Всякий мыслящий офицер уже тогда уяснил себе, что именно из положений действующего устава будет оспорено в ходе войны. Русский генерал Драгомиров[107], который в 1866 г. полковником сопровождал прусскую армию в Богемию, именно распространением здравых тактических взглядов среди офицерства объяснял господствующую свободу в выборе форм действий, несмотря на педантичное обучение им в мирное время, а также пониманием того факта, что в бою форма – далеко не самое главное[108]. Внимание к формальностям в мирное время, которое русские считали педантичностью, конечно, весьма строго требовалось королем Вильгельмом. Он знал, что самая твердая муштра является основанием для всех военных успехов. Однако он всегда требовал здравых тактических устремлений. Иначе его племянник, принц Фридрих-Карл[109], пытавшийся ориентироваться в обучении на войну в ущерб одностороннему предпочтению парадной дрессировке, никогда не сумел бы оказать свое живительное воздействие на армию. Тайна эффективности короля Вильгельма I[110] заключалась в предоставлении свободы действий другому там, где он находится на верном пути, при одновременном полном соблюдении объемов его королевской власти. Именно таким образом он высвобождал силы, приумножал их, давал им цель и направление.

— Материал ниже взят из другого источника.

-- pv_equiv track=rewrite | github.com/bliw0/- | main.py | process_arrays
-- ===== SOURCE A (Python) =====
-- def sort_special(arr: list[int]) -> list[int]:
--     positives = sorted([x for x in arr if x > 0])
--     zeros = [x for x in arr if x == 0]
--     negatives = sorted([x for x in arr if x < 0], reverse=True)
--     return positives + zeros + negatives
--
-- def diff_count(a: list[int], b: list[int]) -> int:
--     return len(set(a) ^ set(b))
--
-- def process_arrays(a: list[int], b: list[int]):
--     d = diff_count(a, b)
--
--     bset = set(b)
--     replaced_count = sum(1 for x in a if x not in bset)
--     a_replaced = [x if x in bset else 0 for x in a]
--
--     a_sorted = sort_special(a_replaced)
--     b_sorted = sort_special(b)
--
--     return d, replaced_count, a_replaced, a_sorted, b_sorted
-- ===== SOURCE B (Python) =====
-- def sort_special(arr: list[int]) -> list[int]:
--     # one stable keyed sort: positives ascending, zeros in original order, negatives descending
--     return sorted(arr, key=lambda x: (0 if x > 0 else (1 if x == 0 else 2),
--                                       -x if x < 0 else x))
--
-- def process_arrays(a: list[int], b: list[int]):
--     bset = set(b)
--     replaced_count = 0
--     a_replaced = []
--     for x in a:
--         if x in bset:
--             a_replaced.append(x)
--         else:
--             replaced_count += 1
--             a_replaced.append(0)
--     aset = set(a)
--     d = len(aset) + len(bset) - 2 * len(aset & bset)
--     return d, replaced_count, a_replaced, sort_special(a_replaced), sort_special(b)
-- ===== Notes on version B (the rewrite author's own statement) =====
-- stated objective: alternative
-- what changed: sort_special becomes a single stable sort with a composite (group, magnitude) key instead of three filters, two sorts and a concatenation; the replacement pass builds a_replaced and replaced_count together in one loop; and the diff count is computed by inclusion-exclusion (|A|+|B|-2|A∩B|) instead of materialising the symmetric difference.
import Mathlib
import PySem

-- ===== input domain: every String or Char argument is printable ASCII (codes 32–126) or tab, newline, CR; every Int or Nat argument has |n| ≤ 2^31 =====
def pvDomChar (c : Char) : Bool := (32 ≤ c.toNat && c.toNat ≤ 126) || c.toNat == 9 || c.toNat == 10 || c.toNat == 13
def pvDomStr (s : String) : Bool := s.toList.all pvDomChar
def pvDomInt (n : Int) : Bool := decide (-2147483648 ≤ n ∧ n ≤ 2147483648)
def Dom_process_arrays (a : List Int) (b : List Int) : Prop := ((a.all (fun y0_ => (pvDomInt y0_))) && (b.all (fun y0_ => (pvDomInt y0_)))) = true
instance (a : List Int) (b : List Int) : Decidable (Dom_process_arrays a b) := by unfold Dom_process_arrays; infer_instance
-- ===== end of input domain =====

-- B replaces the three-way partition + two sorts by ONE stable sort with a composite
-- (group, magnitude) key, fuses the replacement count into the replacement pass, and
-- computes the diff count by inclusion-exclusion instead of building the symmetric
-- difference (objective: alternative).

-- ===== PORT A =====
def sort_special (arr : List Int) : List Int :=
  let positives := PySem.List.sorted (arr.filter (fun x => decide (0 < x))) (fun x => x) false
  let zeros := arr.filter (fun x => decide (x = 0))
  let negatives := PySem.List.sorted (arr.filter (fun x => decide (x < 0))) (fun x => x) true
  positives ++ zeros ++ negatives

def diff_count (a : List Int) (b : List Int) : Int :=
  ((PySem.Set.symmDiff (PySem.Set.ofList a) (PySem.Set.ofList b)).length : Int)

def process_arrays (a : List Int) (b : List Int) : Int × Int × List Int × List Int × List Int :=
  let d := diff_count a b
  let bset := PySem.Set.ofList b
  let replaced_count := a.foldl (fun s x => if bset.contains x then s else s + 1) (0 : Int)
  let a_replaced := a.map (fun x => if bset.contains x then x else 0)
  let a_sorted := sort_special a_replaced
  let b_sorted := sort_special b
  (d, replaced_count, a_replaced, a_sorted, b_sorted)

-- ===== PORT B =====
def pvGrp (x : Int) : Int := if 0 < x then 0 else if x = 0 then 1 else 2
def pvMag (x : Int) : Int := if x < 0 then -x else x

-- one stable keyed sort: positives ascending, zeros in input order, negatives descending
def sort_special_alt (arr : List Int) : List Int :=
  PySem.List.sorted2 arr pvGrp pvMag false

def process_arrays_alt (a : List Int) (b : List Int) : Int × Int × List Int × List Int × List Int :=
  let bset := PySem.Set.ofList b
  let st := a.foldl (fun (p : Int × List Int) x =>
      if bset.contains x then (p.1, p.2 ++ [x]) else (p.1 + 1, p.2 ++ [0])) ((0 : Int), ([] : List Int))
  let replaced_count := st.1
  let a_replaced := st.2
  let aset := PySem.Set.ofList a
  let d := (aset.length : Int) + (bset.length : Int) - 2 * ((PySem.Set.inter aset bset).length : Int)
  (d, replaced_count, a_replaced, sort_special_alt a_replaced, sort_special_alt b)

-- ===== PRECONDITION & SPEC =====
def Spec_process_arrays (a : List Int) (b : List Int) (out : Int × Int × List Int × List Int × List Int) : Prop := out = process_arrays_alt a b
instance (a : List Int) (b : List Int) (out : Int × Int × List Int × List Int × List Int) : Decidable (Spec_process_arrays a b out) := by unfold Spec_process_arrays; infer_instance

-- ===== CLAIM (what is proved, stated in full; the proofs are below) =====
def Claim_equal_process_arrays : Prop := ∀ (a : List Int) (b : List Int), Dom_process_arrays a b → Spec_process_arrays a b (process_arrays a b)

-- ===== LEMMAS AND PROOFS =====

-- the composite key of B's single sort, valued in the lexicographic order on pairs
def pvKeyL (x : Int) : Lex (Int × Int) := toLex (pvGrp x, pvMag x)

theorem pvKeyL_inj : Function.Injective pvKeyL := by
  intro x y h
  have h' : (pvGrp x, pvMag x) = (pvGrp y, pvMag y) := toLex.injective h
  have h1 : pvGrp x = pvGrp y := congrArg Prod.fst h'
  have h2 : pvMag x = pvMag y := congrArg Prod.snd h'
  unfold pvGrp at h1; unfold pvMag at h2
  split_ifs at h1 h2 <;> omega

-- the two-key comparison of sorted2 is the lexicographic comparison of the pair key
theorem before_eq (k1 k2 : Int → Int) :
    (fun a b => decide (k1 a < k1 b) || (!decide (k1 b < k1 a) && decide (k2 a < k2 b)))
      = (fun a b => decide ((toLex (k1 a, k2 a) : Lex (Int × Int)) < toLex (k1 b, k2 b))) := by
  funext a b
  rcases lt_trichotomy (k1 a) (k1 b) with h | h | h
  · simp [h, Prod.Lex.toLex_lt_toLex]
  · simp [h, Prod.Lex.toLex_lt_toLex]
  · simp [h, not_lt.2 h.le, Prod.Lex.toLex_lt_toLex, h.ne']

theorem sorted2_eq_lex (xs : List Int) (k1 k2 : Int → Int) :
    PySem.List.sorted2 xs k1 k2 false
      = PySem.List.sorted xs (fun x => (toLex (k1 x, k2 x) : Lex (Int × Int))) false := by
  rw [PySem.List.sorted_eq_foldl_insertBy]
  show xs.foldl (fun acc x => PySem.List.insertBy
      (fun a b => decide (k1 a < k1 b) || (!decide (k1 b < k1 a) && decide (k2 a < k2 b))) x acc) [] = _
  rw [before_eq]

theorem sort_special_alt_eq (arr : List Int) :
    sort_special_alt arr = PySem.List.sorted arr pvKeyL false :=
  sorted2_eq_lex arr pvGrp pvMag

-- a reverse sort is the forward sort by the order-dual key
theorem sorted_rev_eq_dual (xs : List Int) :
    PySem.List.sorted xs (fun x => x) true
      = PySem.List.sorted xs (fun x => OrderDual.toDual x) false := by
  rw [PySem.List.sorted_rev_eq_foldl_insertBy, PySem.List.sorted_eq_foldl_insertBy]
  have h : (fun (a b : Int) => decide (b < a))
      = fun a b => decide (OrderDual.toDual a < OrderDual.toDual b) := by
    funext a b; simp
  rw [h]

theorem key_mono (a b : Int)
    (hab : (0 < a ∧ 0 < b ∧ a ≤ b) ∨ (a = 0 ∧ b = 0) ∨ (a < 0 ∧ b < 0 ∧ b ≤ a)
         ∨ (0 < a ∧ b = 0) ∨ (0 < a ∧ b < 0) ∨ (a = 0 ∧ b < 0)) :
    pvKeyL a ≤ pvKeyL b := by
  apply Prod.Lex.toLex_le_toLex.mpr
  show pvGrp a < pvGrp b ∨ pvGrp a = pvGrp b ∧ pvMag a ≤ pvMag b
  unfold pvGrp pvMag
  split_ifs <;> omega

-- A's partitioned sort equals B's single lex-keyed sort
theorem sort_special_eq (arr : List Int) :
    sort_special arr = PySem.List.sorted arr pvKeyL false := by
  show (PySem.List.sorted (arr.filter (fun x => decide (0 < x))) (fun x => x) false)
      ++ (arr.filter (fun x => decide (x = 0)))
      ++ (PySem.List.sorted (arr.filter (fun x => decide (x < 0))) (fun x => x) true)
        = PySem.List.sorted arr pvKeyL false
  have hposmem : ∀ x ∈ PySem.List.sorted (arr.filter (fun x => decide (0 < x))) (fun x => x) false, 0 < x := by
    intro x hx
    have hx' := (PySem.List.sorted_perm (arr.filter (fun x => decide (0 < x))) (fun x => x) false).mem_iff.mp hx
    simpa using (List.mem_filter.mp hx').2
  have hzeromem : ∀ x ∈ arr.filter (fun x => decide (x = 0)), x = 0 := by
    intro x hx; simpa using (List.mem_filter.mp hx).2
  rw [sorted_rev_eq_dual, List.append_assoc]
  have hnegmem : ∀ x ∈ PySem.List.sorted (arr.filter (fun x => decide (x < 0))) (fun x => OrderDual.toDual x) false, x < 0 := by
    intro x hx
    have hx' := (PySem.List.sorted_perm (arr.filter (fun x => decide (x < 0))) (fun x => OrderDual.toDual x) false).mem_iff.mp hx
    simpa using (List.mem_filter.mp hx').2
  apply PySem.List.eq_of_perm_of_pairwise_le_of_injective pvKeyL pvKeyL_inj
  · -- both sides are permutations of arr
    have h1 := PySem.List.sorted_perm (arr.filter (fun x => decide (0 < x))) (fun x => x) false
    have h3 := PySem.List.sorted_perm (arr.filter (fun x => decide (x < 0))) (fun x => OrderDual.toDual x) false
    have hA := List.filter_append_perm (fun x => decide (0 < x)) arr
    have hB := List.filter_append_perm (fun x => decide (x = 0)) (arr.filter (fun x => !decide (0 < x)))
    rw [List.filter_filter, List.filter_filter] at hB
    have e1 : arr.filter (fun a => decide (a = 0) && !decide (0 < a)) = arr.filter (fun x => decide (x = 0)) :=
      List.filter_congr (by intro x _; by_cases h : x = 0 <;> simp [h])
    have e2 : arr.filter (fun a => !decide (a = 0) && !decide (0 < a)) = arr.filter (fun x => decide (x < 0)) :=
      List.filter_congr (by intro x _; by_cases h : x < 0 <;> simp [h] <;> omega)
    rw [e1, e2] at hB
    have hsplit := ((List.Perm.refl (arr.filter (fun x => decide (0 < x)))).append hB).trans hA
    exact ((h1.append ((List.Perm.refl _).append h3)).trans hsplit).trans
      (PySem.List.sorted_perm arr pvKeyL false).symm
  · -- A's concatenation is sorted under the lex key
    refine List.pairwise_append.mpr ⟨?_, List.pairwise_append.mpr ⟨?_, ?_, ?_⟩, ?_⟩
    · exact (PySem.List.sorted_pairwise (arr.filter (fun x => decide (0 < x))) (fun x => x)).imp_of_mem
        (fun ha hb hle => key_mono _ _ (Or.inl ⟨hposmem _ ha, hposmem _ hb, hle⟩))
    · exact List.pairwise_of_forall_mem_list
        (fun a ha b hb => key_mono _ _ (Or.inr (Or.inl ⟨hzeromem _ ha, hzeromem _ hb⟩)))
    · exact (PySem.List.sorted_pairwise (arr.filter (fun x => decide (x < 0))) (fun x => OrderDual.toDual x)).imp_of_mem
        (fun ha hb hle => key_mono _ _ (Or.inr (Or.inr (Or.inl ⟨hnegmem _ ha, hnegmem _ hb, hle⟩))))
    · intro a ha b hb
      exact key_mono _ _ (Or.inr (Or.inr (Or.inr (Or.inr (Or.inr ⟨hzeromem _ ha, hnegmem _ hb⟩)))))
    · intro a ha b hb
      rcases List.mem_append.mp hb with hb | hb
      · exact key_mono _ _ (Or.inr (Or.inr (Or.inr (Or.inl ⟨hposmem _ ha, hzeromem _ hb⟩))))
      · exact key_mono _ _ (Or.inr (Or.inr (Or.inr (Or.inr (Or.inl ⟨hposmem _ ha, hnegmem _ hb⟩)))))
  · exact PySem.List.sorted_pairwise arr pvKeyL

-- B's fused replacement loop is A's (count, map) pair
theorem repl_loop_pre (bset : PySem.Set Int) (a : List Int) : ∀ (c : Int) (acc : List Int),
    a.foldl (fun (p : Int × List Int) x =>
        if bset.contains x then (p.1, p.2 ++ [x]) else (p.1 + 1, p.2 ++ [0])) (c, acc)
      = (a.foldl (fun s x => if bset.contains x then s else s + 1) c,
         acc ++ a.map (fun x => if bset.contains x then x else 0)) := by
  induction a with
  | nil => simp
  | cons y ys ih =>
      intro c acc
      simp only [List.foldl_cons, List.map_cons]
      by_cases h : bset.contains y = true
      · rw [if_pos h, if_pos h, if_pos h, ih]; simp
      · rw [if_neg h, if_neg h, if_neg h, ih]; simp

theorem repl_loop_eq (a : List Int) (bset : PySem.Set Int) :
    a.foldl (fun (p : Int × List Int) x =>
        if bset.contains x then (p.1, p.2 ++ [x]) else (p.1 + 1, p.2 ++ [0])) ((0 : Int), ([] : List Int))
      = (a.foldl (fun s x => if bset.contains x then s else s + 1) (0 : Int),
         a.map (fun x => if bset.contains x then x else 0)) := by
  rw [repl_loop_pre]; simp

-- |S| = |S ∩ T| + |S \ T| and the symmetry of the intersection count on nodup lists
theorem inter_len_symm (s t : List Int) (hs : s.Nodup) :
    (s.filter (fun x => t.contains x)).length = (s.toFinset ∩ t.toFinset).card := by
  rw [← List.toFinset_card_of_nodup (hs.filter _), List.toFinset_filter]
  congr 1
  rw [← Finset.filter_mem_eq_inter]
  apply Finset.filter_congr
  intro x hx
  simp

-- inclusion–exclusion: |A ^ B| = |A| + |B| - 2·|A ∩ B|
theorem diff_count_eq (a b : List Int) :
    diff_count a b
      = ((PySem.Set.ofList a).length : Int) + ((PySem.Set.ofList b).length : Int)
        - 2 * ((PySem.Set.inter (PySem.Set.ofList a) (PySem.Set.ofList b)).length : Int) := by
  have hs := PySem.Set.nodup_ofList a
  have ht := PySem.Set.nodup_ofList b
  unfold diff_count
  set s := PySem.Set.ofList a with hsdef
  set t := PySem.Set.ofList b with htdef
  have h1 := List.length_eq_length_filter_add (l := s) (fun x => PySem.Set.contains t x)
  have h2 := List.length_eq_length_filter_add (l := t) (fun x => PySem.Set.contains s x)
  have h3 : (s.filter (fun x => PySem.Set.contains t x)).length
      = (t.filter (fun x => PySem.Set.contains s x)).length := by
    simp only [PySem.Set.contains]
    rw [inter_len_symm s t hs, inter_len_symm t s ht, Finset.inter_comm]
  simp only [PySem.Set.symmDiff, PySem.Set.diff, PySem.Set.inter, List.length_append]
  push_cast
  omega

-- ===== VERDICT (by name: the statement is the Claim_ definition above) =====
theorem process_arrays_spec : Claim_equal_process_arrays := by
  intro a b _
  show _ = _
  unfold process_arrays process_arrays_alt
  simp only [diff_count_eq, sort_special_eq, sort_special_alt_eq, repl_loop_eq]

Так и Мольтке, пусть и весьма постепенно, однако тем более последовательно, заручился доверием своего главнокомандующего. Не следует забывать о блестящем образце увенчанного победами фельдмаршала и о его огромном труде по подготовке и проведению операций, и в сколь высокой степени, кроме того, он, опережая своих современников, воздействовал на тактическое обучение армии. Он смог это сделать, как хорошо подметил Драгомиров[111], потому, что «он принадлежал к числу тех великих и редких людей, которым глубокое теоретическое обучение почти возместило практику». Возглавляемый Мольтке Генеральный штаб дал, впрочем, тогдашнему русскому полковнику – конечно, не без эффекта взгляда со стороны представителя совершенно иных взглядов, господствовавших тогда в русском Генеральном штабе – свидетельство того, что «сотрудники его совершенно свободны от типичного для немцев явления – впадать в систематизацию и вследствие этого вообще слишком доверяться теоретической односторонности во взглядах на военное дело». Здесь, как уже подчеркивалось, только Клаузевиц возымел действие, но не Жомини или Виллизен.

101

Известные прусские военные специалисты наполеоновской эпохи. – Прим. пер.

102

Приводится в: Caemmerer. Op. cit. S. 111.

103

Имеются в виду императоры всероссийские Александр I (1801–1825) и Николай I (1825–1855). Характерно, что автор фактически признает их определяющее влияние не только на русскую, но и на прусскую армию. – Прим. пер.

104

Malachowski. Op. cit. S. 109.





105

Malachowski. Op. cit. S. 135.

106

В германской армии к началу Великой войны еще только завершило выход на пенсию поколение, военная карьера которого началась еще в ходе войн за объединение Германии. Впоследствии, некоторые его представители, например П. фон Гинденбург (1847–1934), получили возможность продолжить службу Отечеству. – Прим. пер.

107

Драгомиров Михаил Иванович (1830–1905). Один из ведущих русских военных теоретиков своего времени, военный писатель, начальник Николаевской академии в 1878–1889 гг. – Прим. пер.

108

Драгомиров М. И. Очерки австро-прусской войны 1866 г. Автор не указывает место и дату издания этого труда, ни на русском, ни на немецком, нет указания и на точную страницу. – Прим. пер.

109

Фридрих-Карл (1828–1885), прусский принц. Племянник императора Вильгельма I, выдающийся полководец эпохи войн за объединение Германии. – Прим. пер.

110

Вильгельм I (1797–1888). Прусский король с 1861 г. 18 января 1871 г. был провозглашен в Версале германским императором. Несмотря на преклонный возраст сумел остаться лидером нации даже на фоне таких фигур как Бисмарк и Мольтке, которым он был обязан своим императорским титулом. – Прим. пер.

111

Драгомиров М. И. Очерки австро-прусской войны 1866 г.